-- pv_equiv track=rewrite | github.com/spacegoing/ALTA2015Contest | src/ALTA2015/ModelUtils/measures.py | commonNgramPositions
-- ===== SOURCE A (Python) =====
-- def commonNgrams(ngrams1, ngrams2):
--     ngrams2 = ngrams2[:]
--     ngrams = []
--
--     for ngram in ngrams1:
--         if ngram in ngrams2:
--             ngrams.append(ngram)
--             ngrams2.remove(ngram)
--
--     return ngrams
--
-- def commonNgramPositions(ngrams1, ngrams2):
--     ngrams = commonNgrams(ngrams1, ngrams2)
--
--     positions1 = []
--     positions2 = []
--
--     for ngram in ngrams:
--         for i, ngram1 in enumerate(ngrams1):
--             if ngram == ngram1 and i not in positions1:
--                 positions1.append(i)
--                 break
--
--         for j, ngram2 in enumerate(ngrams2):
--             if ngram == ngram2 and j not in positions2:
--                 positions2.append(j)
--                 break
--
--     return positions1, positions2
-- ===== SOURCE B (Python) =====
-- def commonNgramPositions(ngrams1, ngrams2):
--     # One pass over ngrams1, consuming (index, value) pairs of ngrams2.
--     rem = list(enumerate(ngrams2))
--     positions1 = []
--     positions2 = []
--     for i, g in enumerate(ngrams1):
--         for k in range(len(rem)):
--             if rem[k][1] == g:
--                 positions1.append(i)
--                 positions2.append(rem[k][0])
--                 del rem[k]
--                 break
--     return positions1, positions2
-- ===== Notes on version B (the rewrite author's own statement) =====
-- stated objective: faster
-- what changed: B replaces A's two-phase scheme (build the common n-gram multiset, then for each common n-gram rescan ngrams1 and ngrams2 for the first index not already in the position lists) by a single forward pass over ngrams1 that pops the first matching (index, value) pair from a working copy of enumerate(ngrams2), so the common-list phase, the per-n-gram rescans and the 'not in positions' membership scans all disappear.
import Mathlib
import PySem
-- pv_equiv track=rewrite | github.com/Sangioo/Ingegneria-Infomatica | Introduzione-alla-programmazione/Dispense/LabPython05/A_Ex1.py | A_Ex1
-- ===== SOURCE A (Python) =====
-- def A_Ex1(s,n):
--     if len(s)<n: return ''
--
--     maxS = ''
--     max = 0
--     for i in range(len(s)-n+1):
--         tmpS = ''
--         tmpM = 0
--         for j in range(n):
--             tmpS += s[i+j]
--             tmpM += ord(s[i+j])
--
--         if tmpM>max:
--             maxS = tmpS
--             max = tmpM
--
--     return maxS
-- ===== SOURCE B (Python) =====
-- def A_Ex1(s, n):
--     # Sliding-window running sum: O(len(s)) instead of A's O(len(s)*n).
--     if n <= 0 or len(s) < n:
--         return ''
--     cur = sum(ord(c) for c in s[:n])
--     best, besti = cur, 0
--     for i in range(1, len(s) - n + 1):
--         cur = cur + ord(s[i + n - 1]) - ord(s[i - 1])
--         if cur > best:
--             best, besti = cur, i
--     return s[besti:besti + n]
-- ===== Notes on version B (the rewrite author's own statement) =====
-- stated objective: faster
-- what changed: Replaces the nested loop that rebuilds each length-n window and its ord-sum from scratch by a single sliding-window pass maintaining a running sum and the best start index, slicing the answer once at the end.
import Mathlib
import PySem

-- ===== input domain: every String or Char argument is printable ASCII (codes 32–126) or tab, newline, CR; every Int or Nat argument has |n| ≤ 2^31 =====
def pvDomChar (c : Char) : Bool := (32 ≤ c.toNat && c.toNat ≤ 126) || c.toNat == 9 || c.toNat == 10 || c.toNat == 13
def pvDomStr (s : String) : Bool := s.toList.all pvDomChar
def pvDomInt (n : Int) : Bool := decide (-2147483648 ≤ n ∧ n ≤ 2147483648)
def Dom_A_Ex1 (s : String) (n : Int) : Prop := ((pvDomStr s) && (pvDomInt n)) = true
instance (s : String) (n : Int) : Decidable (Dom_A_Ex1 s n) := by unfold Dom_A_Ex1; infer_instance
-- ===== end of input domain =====

-- B replaces A's per-window rebuild of the substring and its ord-sum by one sliding-window
-- pass with a running sum; objective: faster (asymptotic, O(len(s)) vs O(len(s)*n)).

-- ===== PORT A =====
def A_Ex1 (s : String) (n : Int) : String :=
  if (s.length : Int) < n then "" else
  let cs := s.toList
  let res := (PySem.List.pyRange 0 ((s.length : Int) - n + 1) 1).foldl
    (fun (st : List Char × Int) i =>
      let t := (PySem.List.pyRange 0 n 1).foldl
        (fun (t : List Char × Int) j =>
          -- s[i+j]; on every executed iteration the index is in range, so the none branch is unreachable
          match PySem.List.pyGet? cs (i + j) with
          | some c => (t.1 ++ [c], t.2 + (c.toNat : Int))
          | none => t) ([], 0)
      if t.2 > st.2 then t else st) ([], 0)
  String.ofList res.1

-- ===== PORT B =====
-- ord(s[i]) for an in-range index (B only reads indices it knows are in range)
def pvOrdAt (cs : List Char) (i : Int) : Int :=
  PySem.List.pyGetD (cs.map (fun c => (c.toNat : Int))) i 0

def A_Ex1_alt (s : String) (n : Int) : String :=
  if n ≤ 0 ∨ (s.length : Int) < n then "" else
  let cs := s.toList
  let cur0 : Int := ((PySem.List.slice cs none (some n)).map (fun c => (c.toNat : Int))).sum
  let st := (PySem.List.pyRange 1 ((s.length : Int) - n + 1) 1).foldl
    (fun (st : Int × Int × Int) i =>
      let cur := st.1 + pvOrdAt cs (i + n - 1) - pvOrdAt cs (i - 1)
      if cur > st.2.1 then (cur, cur, i) else (cur, st.2.1, st.2.2))
    (cur0, cur0, 0)
  String.ofList (PySem.List.slice cs (some st.2.2) (some (st.2.2 + n)))

-- ===== PRECONDITION & SPEC =====
def Spec_A_Ex1 (s : String) (n : Int) (out : String) : Prop := out = A_Ex1_alt s n
instance (s : String) (n : Int) (out : String) : Decidable (Spec_A_Ex1 s n out) := by unfold Spec_A_Ex1; infer_instance

-- ===== CLAIM (what is proved, stated in full; the proofs are below) =====
def Claim_equal_A_Ex1 : Prop := ∀ (s : String) (n : Int), Dom_A_Ex1 s n → Spec_A_Ex1 s n (A_Ex1 s n)

-- ===== LEMMAS AND PROOFS =====
-- window ord-sum: sum of character codes of the length-N window of cs starting at i
def pvWsum (cs : List Char) (i N : Nat) : Int :=
  (((cs.drop i).take N).map (fun c => (c.toNat : Int))).sum

-- first index (among 0..m) attaining the strict maximum of f
def pvFam (f : Nat → Int) : Nat → Nat
  | 0 => 0
  | m+1 => if f (m+1) > f (pvFam f m) then m+1 else pvFam f m

lemma pvFoldConst {α β : Type} (g : α → β → α) (a : α) (h : ∀ x, g a x = a) :
    ∀ l : List β, l.foldl g a = a := by
  intro l; induction l with
  | nil => rfl
  | cons x xs ih => simpa [List.foldl_cons, h x] using ih

lemma pvSumLen (l : List Int) (h : ∀ x ∈ l, 1 ≤ x) : (l.length : Int) ≤ l.sum := by
  induction l with
  | nil => simp
  | cons x xs ih =>
    have hx := h x (by simp)
    have := ih (fun y hy => h y (by simp [hy]))
    simp only [List.length_cons, List.sum_cons]
    push_cast; omega

lemma pvWsum_pos (cs : List Char) (i N : Nat) (hN : 1 ≤ N) (h : i + N ≤ cs.length)
    (hc : ∀ c ∈ cs, (1 : Int) ≤ c.toNat) : 1 ≤ pvWsum cs i N := by
  unfold pvWsum
  have hlen : (((cs.drop i).take N).map (fun c => (c.toNat : Int))).length = N := by
    simp; omega
  have := pvSumLen (((cs.drop i).take N).map (fun c => (c.toNat : Int))) (by
    intro x hx
    simp only [List.mem_map] at hx
    obtain ⟨c, hcmem, rfl⟩ := hx
    exact hc c (List.mem_of_mem_drop (List.mem_of_mem_take hcmem)))
  rw [hlen] at this
  omega

-- A's inner loop builds the window and its ord-sum
lemma pvInnerA (cs : List Char) (N i : Nat) (h : i + N ≤ cs.length) :
    (PySem.List.pyRange 0 (N:Int) 1).foldl
      (fun (t : List Char × Int) j =>
        match PySem.List.pyGet? cs ((i:Int) + j) with
        | some c => (t.1 ++ [c], t.2 + (c.toNat : Int))
        | none => t) ([], 0)
    = ((cs.drop i).take N, pvWsum cs i N) := by
  induction N with
  | zero => simp [PySem.List.pyRange_one_eq_nil, pvWsum]
  | succ M ih =>
    have h1 : i + M ≤ cs.length := by omega
    have hiM : i + M < cs.length := by omega
    have hc : ((M+1 : Nat) : Int) = (M:Int) + 1 := by push_cast; ring
    rw [hc, PySem.List.pyRange_one_succ_right (by positivity), List.foldl_append, ih h1]
    have hidx : (i:Int) + (M:Int) = ((i + M : Nat) : Int) := by push_cast; ring
    have hget : PySem.List.pyGet? cs ((i:Int) + (M:Int)) = some (cs[i+M]'hiM) := by
      rw [hidx, PySem.List.pyGet?_natCast, List.getElem?_eq_getElem hiM]
    have hdM : M < (cs.drop i).length := by simp; omega
    have htake : (cs.drop i).take (M+1) = (cs.drop i).take M ++ [cs[i+M]'hiM] := by
      rw [List.take_add_one, List.getElem?_eq_getElem hdM]
      simp [List.getElem_drop]
    have hsum : pvWsum cs i (M+1) = pvWsum cs i M + ((cs[i+M]'hiM).toNat : Int) := by
      unfold pvWsum
      rw [htake]; simp
    simp [List.foldl_cons, hget, htake, hsum]

-- A's outer loop keeps the first window of maximal ord-sum
lemma pvOuterA (cs : List Char) (N : Nat) (hN : 1 ≤ N)
    (hc : ∀ c ∈ cs, (1 : Int) ≤ c.toNat) :
    ∀ k : Nat, k + 1 + N ≤ cs.length + 1 →
    (PySem.List.pyRange 0 ((k+1 : Nat) : Int) 1).foldl
      (fun (st : List Char × Int) i =>
        if ((PySem.List.pyRange 0 (N:Int) 1).foldl
          (fun (t : List Char × Int) j =>
            match PySem.List.pyGet? cs (i + j) with
            | some c => (t.1 ++ [c], t.2 + (c.toNat : Int))
            | none => t) ([], 0)).2 > st.2
        then (PySem.List.pyRange 0 (N:Int) 1).foldl
          (fun (t : List Char × Int) j =>
            match PySem.List.pyGet? cs (i + j) with
            | some c => (t.1 ++ [c], t.2 + (c.toNat : Int))
            | none => t) ([], 0)
        else st) ([], 0)
    = ((cs.drop (pvFam (fun i => pvWsum cs i N) k)).take N,
        pvWsum cs (pvFam (fun i => pvWsum cs i N) k) N) := by
  intro k
  induction k with
  | zero =>
    intro hk
    have h0 : (0:Nat) + N ≤ cs.length := by omega
    have hpos := pvWsum_pos cs 0 N hN h0 hc
    have hin := pvInnerA cs N 0 h0
    simp only [Nat.cast_zero] at hin
    have h1 : ((1:Nat) : Int) = (0:Int) + 1 := by norm_num
    rw [h1, PySem.List.pyRange_one_singleton]
    simp only [List.foldl_cons, List.foldl_nil, hin, pvFam]
    rw [if_pos (by omega)]
  | succ k ih =>
    intro hk
    have hk1 : k + 1 + N ≤ cs.length + 1 := by omega
    have hcast : ((k+2 : Nat) : Int) = ((k+1 : Nat) : Int) + 1 := by push_cast; ring
    rw [hcast, PySem.List.pyRange_one_succ_right (by positivity), List.foldl_append, ih hk1]
    have hwin : k + 1 + N ≤ cs.length := by omega
    have hin := pvInnerA cs N (k+1) hwin
    simp only [List.foldl_cons, List.foldl_nil, hin]
    have hfam : pvFam (fun i => pvWsum cs i N) (k+1)
        = if pvWsum cs (k+1) N > pvWsum cs (pvFam (fun i => pvWsum cs i N) k) N
          then k+1 else pvFam (fun i => pvWsum cs i N) k := rfl
    rw [hfam]
    split_ifs with h <;> rfl

lemma pvOrdAt_nat (cs : List Char) (j : Nat) (h : j < cs.length) :
    pvOrdAt cs (j : Int) = (((cs[j]'h).toNat : Int)) := by
  unfold pvOrdAt
  rw [PySem.List.pyGetD_natCast]
  have hj : j < (cs.map (fun c => (c.toNat : Int))).length := by simpa using h
  simp [List.getD_eq_getElem?_getD, List.getElem?_eq_getElem hj]

-- sliding-window step: the next window sum adds the entering code and drops the leaving one
lemma pvSlide (cs : List Char) (N i : Nat) (h : i + 1 + N ≤ cs.length) :
    pvWsum cs (i+1) N
      = pvWsum cs i N + (((cs[i+N]'(by omega)).toNat : Int)) - (((cs[i]'(by omega)).toNat : Int)) := by
  cases N with
  | zero => simp [pvWsum]
  | succ M =>
    have hi : i < cs.length := by omega
    have hiM : i + 1 + M < cs.length := by omega
    have hA : pvWsum cs i (M+1) = ((cs[i]'hi).toNat : Int) + pvWsum cs (i+1) M := by
      unfold pvWsum
      rw [List.drop_eq_getElem_cons hi, List.take_succ_cons]
      simp
    have hdM : M < (cs.drop (i+1)).length := by simp; omega
    have hB : pvWsum cs (i+1) (M+1) = pvWsum cs (i+1) M + ((cs[i+1+M]'hiM).toNat : Int) := by
      unfold pvWsum
      rw [List.take_add_one, List.getElem?_eq_getElem hdM]
      simp [List.getElem_drop]
    have hidx : i + (M+1) = i + 1 + M := by omega
    have hg : (cs[i + (M+1)]'(by omega)) = cs[i+1+M]'hiM := by simp [hidx]
    rw [hg, hB, hA]
    omega

-- B's loop: running sum = current window sum; best pair = first argmax so far
lemma pvOuterB (cs : List Char) (N : Nat) (hN : 1 ≤ N) :
    ∀ k : Nat, k + 1 + N ≤ cs.length + 1 →
    (PySem.List.pyRange 1 ((k+1 : Nat) : Int) 1).foldl
      (fun (st : Int × Int × Int) i =>
        if st.1 + pvOrdAt cs (i + (N:Int) - 1) - pvOrdAt cs (i - 1) > st.2.1
        then (st.1 + pvOrdAt cs (i + (N:Int) - 1) - pvOrdAt cs (i - 1),
              st.1 + pvOrdAt cs (i + (N:Int) - 1) - pvOrdAt cs (i - 1), i)
        else (st.1 + pvOrdAt cs (i + (N:Int) - 1) - pvOrdAt cs (i - 1), st.2.1, st.2.2))
      (pvWsum cs 0 N, pvWsum cs 0 N, 0)
    = (pvWsum cs k N, pvWsum cs (pvFam (fun i => pvWsum cs i N) k) N,
        ((pvFam (fun i => pvWsum cs i N) k : Nat) : Int)) := by
  intro k
  induction k with
  | zero =>
    intro hk
    rw [PySem.List.pyRange_one_eq_nil (by norm_num), List.foldl_nil]
    simp [pvFam]
  | succ k ih =>
    intro hk
    have hk1 : k + 1 + N ≤ cs.length + 1 := by omega
    have hcast : ((k+2 : Nat) : Int) = ((k+1 : Nat) : Int) + 1 := by push_cast; ring
    rw [hcast, PySem.List.pyRange_one_succ_right (by push_cast; omega), List.foldl_append, ih hk1]
    simp only [List.foldl_cons, List.foldl_nil]
    have hkN : k + N < cs.length := by omega
    have hkL : k < cs.length := by omega
    have he1 : ((k+1 : Nat) : Int) + (N:Int) - 1 = ((k + N : Nat) : Int) := by push_cast; ring
    have he2 : ((k+1 : Nat) : Int) - 1 = ((k : Nat) : Int) := by push_cast; ring
    have hcur : pvWsum cs k N + pvOrdAt cs (((k+1 : Nat) : Int) + (N:Int) - 1)
        - pvOrdAt cs (((k+1 : Nat) : Int) - 1) = pvWsum cs (k+1) N := by
      rw [he1, he2, pvOrdAt_nat cs (k+N) hkN, pvOrdAt_nat cs k hkL, pvSlide cs N k (by omega)]
    simp only [hcur]
    have hfam : pvFam (fun i => pvWsum cs i N) (k+1)
        = if pvWsum cs (k+1) N > pvWsum cs (pvFam (fun i => pvWsum cs i N) k) N
          then k+1 else pvFam (fun i => pvWsum cs i N) k := rfl
    rw [hfam]
    split_ifs with h <;> simp

-- ===== VERDICT (by name: the statement is the Claim_ definition above) =====
theorem A_Ex1_spec : Claim_equal_A_Ex1 := by
  intro s n hdom
  unfold Spec_A_Ex1 A_Ex1 A_Ex1_alt
  simp only []
  by_cases hlt : (s.length : Int) < n
  · rw [if_pos hlt, if_pos (Or.inr hlt)]
  · rw [if_neg hlt]
    by_cases hn : n ≤ 0
    · rw [if_pos (Or.inl hn)]
      have hinner : PySem.List.pyRange 0 n 1 = [] := PySem.List.pyRange_one_eq_nil (by omega)
      simp only [hinner, List.foldl_nil]
      rw [pvFoldConst _ _ (fun x => by simp)]
    · rw [if_neg (not_or.mpr ⟨hn, hlt⟩)]
      -- main case: 1 ≤ n ≤ len(s)
      have hc : ∀ c ∈ s.toList, (1 : Int) ≤ c.toNat := by
        intro c hmem
        have hs : s.toList.all pvDomChar = true := by
          simp only [Dom_A_Ex1, pvDomStr, Bool.and_eq_true] at hdom
          exact hdom.1
        have := (List.all_eq_true.mp hs) c hmem
        unfold pvDomChar at this
        simp only [Bool.or_eq_true, Bool.and_eq_true, decide_eq_true_eq, beq_iff_eq] at this
        omega
      have hlen : s.toList.length = s.length := by simp
      set N := n.toNat with hNdef
      have hNn : (N : Int) = n := Int.toNat_of_nonneg (by omega)
      have hN1 : 1 ≤ N := by omega
      have hNL : N ≤ s.toList.length := by omega
      set k := s.toList.length - N with hkdef
      have hbound : (s.length : Int) - n + 1 = ((k+1 : Nat) : Int) := by push_cast; omega
      have hrangeN : PySem.List.pyRange 0 n 1 = PySem.List.pyRange 0 (N:Int) 1 := by rw [hNn]
      rw [hbound, hrangeN]
      rw [pvOuterA s.toList N hN1 hc k (by omega)]
      have hcur0 : ((PySem.List.slice s.toList none (some n)).map (fun c => (c.toNat : Int))).sum
          = pvWsum s.toList 0 N := by
        rw [PySem.List.slice_to s.toList (show (0:Int) ≤ n by omega)]
        simp only [pvWsum, List.drop_zero]
        rw [hNdef]
      rw [hcur0]
      rw [show n = (N:Int) from hNn.symm]
      rw [pvOuterB s.toList N hN1 k (by omega)]
      have hsl : PySem.List.slice s.toList
            (some ((pvFam (fun i => pvWsum s.toList i N) k : Nat) : Int))
            (some (((pvFam (fun i => pvWsum s.toList i N) k : Nat) : Int) + (N:Int)))
          = (s.toList.drop (pvFam (fun i => pvWsum s.toList i N) k)).take N := by
        rw [PySem.List.slice_natCast_add]
      rw [hsl]
-- pv_equiv track=rewrite | github.com/ajamaloodin/myTrainingPath | Certified Python Course/ejercicios/prueba.py | add_inventory
-- ===== SOURCE A (Python) =====
-- def create_inventory(items):
--     invent = {}
--     long = len(items)
--     procesada = []
--     for index, item in enumerate(items):
--         if item not in procesada:
--             count = 1
--             index2 = index + 1
--             while index2 < long and item not in procesada:
--                 if item in items[index2::]:
--                     count += 1
--                 index2 += 1
--             invent[item] = count
--             procesada.append(item)
--     return invent
--
-- def add_inventory(inventory, items):
--
--     items.sort()
--     nuevos = create_inventory(items)
--
--     for key, value in nuevos.items():
--         if inventory.get(key, 'nei') == 'nei':
--             inventory[key] = value
--         else:
--             inventory[key] = inventory[key] + value
--     return inventory
-- ===== SOURCE B (Python) =====
-- def add_inventory(inventory, items):
--     # Single pass: sort items (as A does, in place), then bump each occurrence
--     # directly into inventory -- no intermediate count dict.
--     items.sort()
--     for item in items:
--         if item in inventory:
--             inventory[item] = inventory[item] + 1
--         else:
--             inventory[item] = 1
--     return inventory
-- ===== Notes on version B (the rewrite author's own statement) =====
-- stated objective: faster
-- what changed: Replaced A's quadratic create_inventory (per-distinct-item while loop scanning list slices) and its separate merge loop with a single linear pass over the sorted items that increments the inventory entry once per occurrence.
import Mathlib
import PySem

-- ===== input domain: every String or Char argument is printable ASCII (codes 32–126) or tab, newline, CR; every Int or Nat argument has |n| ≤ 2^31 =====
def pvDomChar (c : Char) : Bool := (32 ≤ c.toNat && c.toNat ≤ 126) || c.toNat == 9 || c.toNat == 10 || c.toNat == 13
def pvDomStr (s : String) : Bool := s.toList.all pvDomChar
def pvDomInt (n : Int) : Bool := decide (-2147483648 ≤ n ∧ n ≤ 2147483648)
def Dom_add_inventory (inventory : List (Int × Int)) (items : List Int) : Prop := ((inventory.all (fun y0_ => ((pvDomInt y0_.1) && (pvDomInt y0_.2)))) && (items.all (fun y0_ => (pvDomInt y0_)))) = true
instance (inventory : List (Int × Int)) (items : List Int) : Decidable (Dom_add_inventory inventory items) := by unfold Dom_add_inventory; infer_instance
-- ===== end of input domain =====

-- B replaces A's quadratic create_inventory + merge with one linear pass over the sorted
-- items, incrementing inventory once per occurrence. Both A and B sort 'items' in place and
-- mutate 'inventory' in place; the equivalence proved here is about the returned value.

-- ===== PORT A =====
-- the inner 'while index2 < long and item not in procesada' loop of create_inventory
def ciWhile (items : List Int) (long : Int) (item : Int) (procesada : List Int)
    (index2 count : Int) : Int :=
  if h : index2 < long ∧ item ∉ procesada then
    ciWhile items long item procesada (index2 + 1)
      (if item ∈ PySem.List.slice items (some index2) none then count + 1 else count)
  else count
termination_by (long - index2).toNat
decreasing_by omega

-- the body of create_inventory's 'for index, item in enumerate(items)' loop
def ciStep (items : List Int) (long : Int) (st : PySem.Dict Int Int × List Int)
    (p : Int × Int) : PySem.Dict Int Int × List Int :=
  if p.2 ∉ st.2 then
    (st.1.insert p.2 (ciWhile items long p.2 st.2 (p.1 + 1) 1), st.2 ++ [p.2])
  else st

def create_inventory (items : List Int) : PySem.Dict Int Int :=
  let long : Int := items.length
  ((PySem.List.enumerate items).foldl (ciStep items long) (PySem.Dict.empty, [])).1

-- the body of add_inventory's 'for key, value in nuevos.items()' loop;
-- inventory.get(key, 'nei') == 'nei': the values are ints, so the sentinel test is "key absent"
def mergeStep (inv : PySem.Dict Int Int) (p : Int × Int) : PySem.Dict Int Int :=
  match inv.get? p.1 with
  | none => inv.insert p.1 p.2
  | some v => inv.insert p.1 (v + p.2)

def add_inventory (inventory : List (Int × Int)) (items : List Int) : List (Int × Int) :=
  let items := PySem.List.sorted items (fun x => x) false
  let nuevos := create_inventory items
  (nuevos.items.foldl mergeStep (PySem.Dict.mk inventory)).items

-- ===== PORT B =====
-- loop body: 'if item in inventory: inventory[item] = inventory[item] + 1 else: inventory[item] = 1'
-- (inventory[item] exists in the first branch, so getD is the exact lookup)
def incrStep (inv : PySem.Dict Int Int) (x : Int) : PySem.Dict Int Int :=
  if inv.contains x then inv.insert x (inv.getD x 0 + 1) else inv.insert x 1

def add_inventory_alt (inventory : List (Int × Int)) (items : List Int) : List (Int × Int) :=
  let items := PySem.List.sorted items (fun x => x) false
  (items.foldl incrStep (PySem.Dict.mk inventory)).items

-- ===== PRECONDITION & SPEC =====
def Spec_add_inventory (inventory : List (Int × Int)) (items : List Int) (out : List (Int × Int)) : Prop := out = add_inventory_alt inventory items
instance (inventory : List (Int × Int)) (items : List Int) (out : List (Int × Int)) : Decidable (Spec_add_inventory inventory items out) := by unfold Spec_add_inventory; infer_instance

-- ===== CLAIM (what is proved, stated in full; the proofs are below) =====
def Claim_equal_add_inventory : Prop := ∀ (inventory : List (Int × Int)) (items : List Int), Dom_add_inventory inventory items → Spec_add_inventory inventory items (add_inventory inventory items)

-- ===== LEMMAS AND PROOFS =====

lemma ciWhile_eq (s : List Int) (long item : Int) (P : List Int) (hP : item ∉ P)
    (i c : Int) :
    ciWhile s long item P i c
      = c + ((PySem.List.pyRange i long 1).countP
              (fun j => decide (item ∈ PySem.List.slice s (some j) none)) : Nat) := by
  by_cases hil : i < long
  · rw [ciWhile, dif_pos ⟨hil, hP⟩, ciWhile_eq s long item P hP (i+1),
        PySem.List.pyRange_one_cons hil, List.countP_cons]
    by_cases hm : item ∈ PySem.List.slice s (some i) none <;>
      first
        | (simp [hm]; ring)
        | simp [hm]
  · rw [ciWhile, dif_neg (by tauto), PySem.List.pyRange_one_eq_nil (by omega)]
    simp
termination_by (long - i).toNat
decreasing_by omega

========

### PROBLEM TO WORK ON
Within the material above, copy exactly the lines from the line that holds "succ M ih =>" up to and including the line that holds "have hidx : (i:Int)".

### EXERCISE RESPONSE
  | succ M ih =>
    have h1 : i + M ≤ cs.length := by omega
    have hiM : i + M < cs.length := by omega
    have hc : ((M+1 : Nat) : Int) = (M:Int) + 1 := by push_cast; ring
    rw [hc, PySem.List.pyRange_one_succ_right (by positivity), List.foldl_append, ih h1]
    have hidx : (i:Int) + (M:Int) = ((i + M : Nat) : Int) := by push_cast; ring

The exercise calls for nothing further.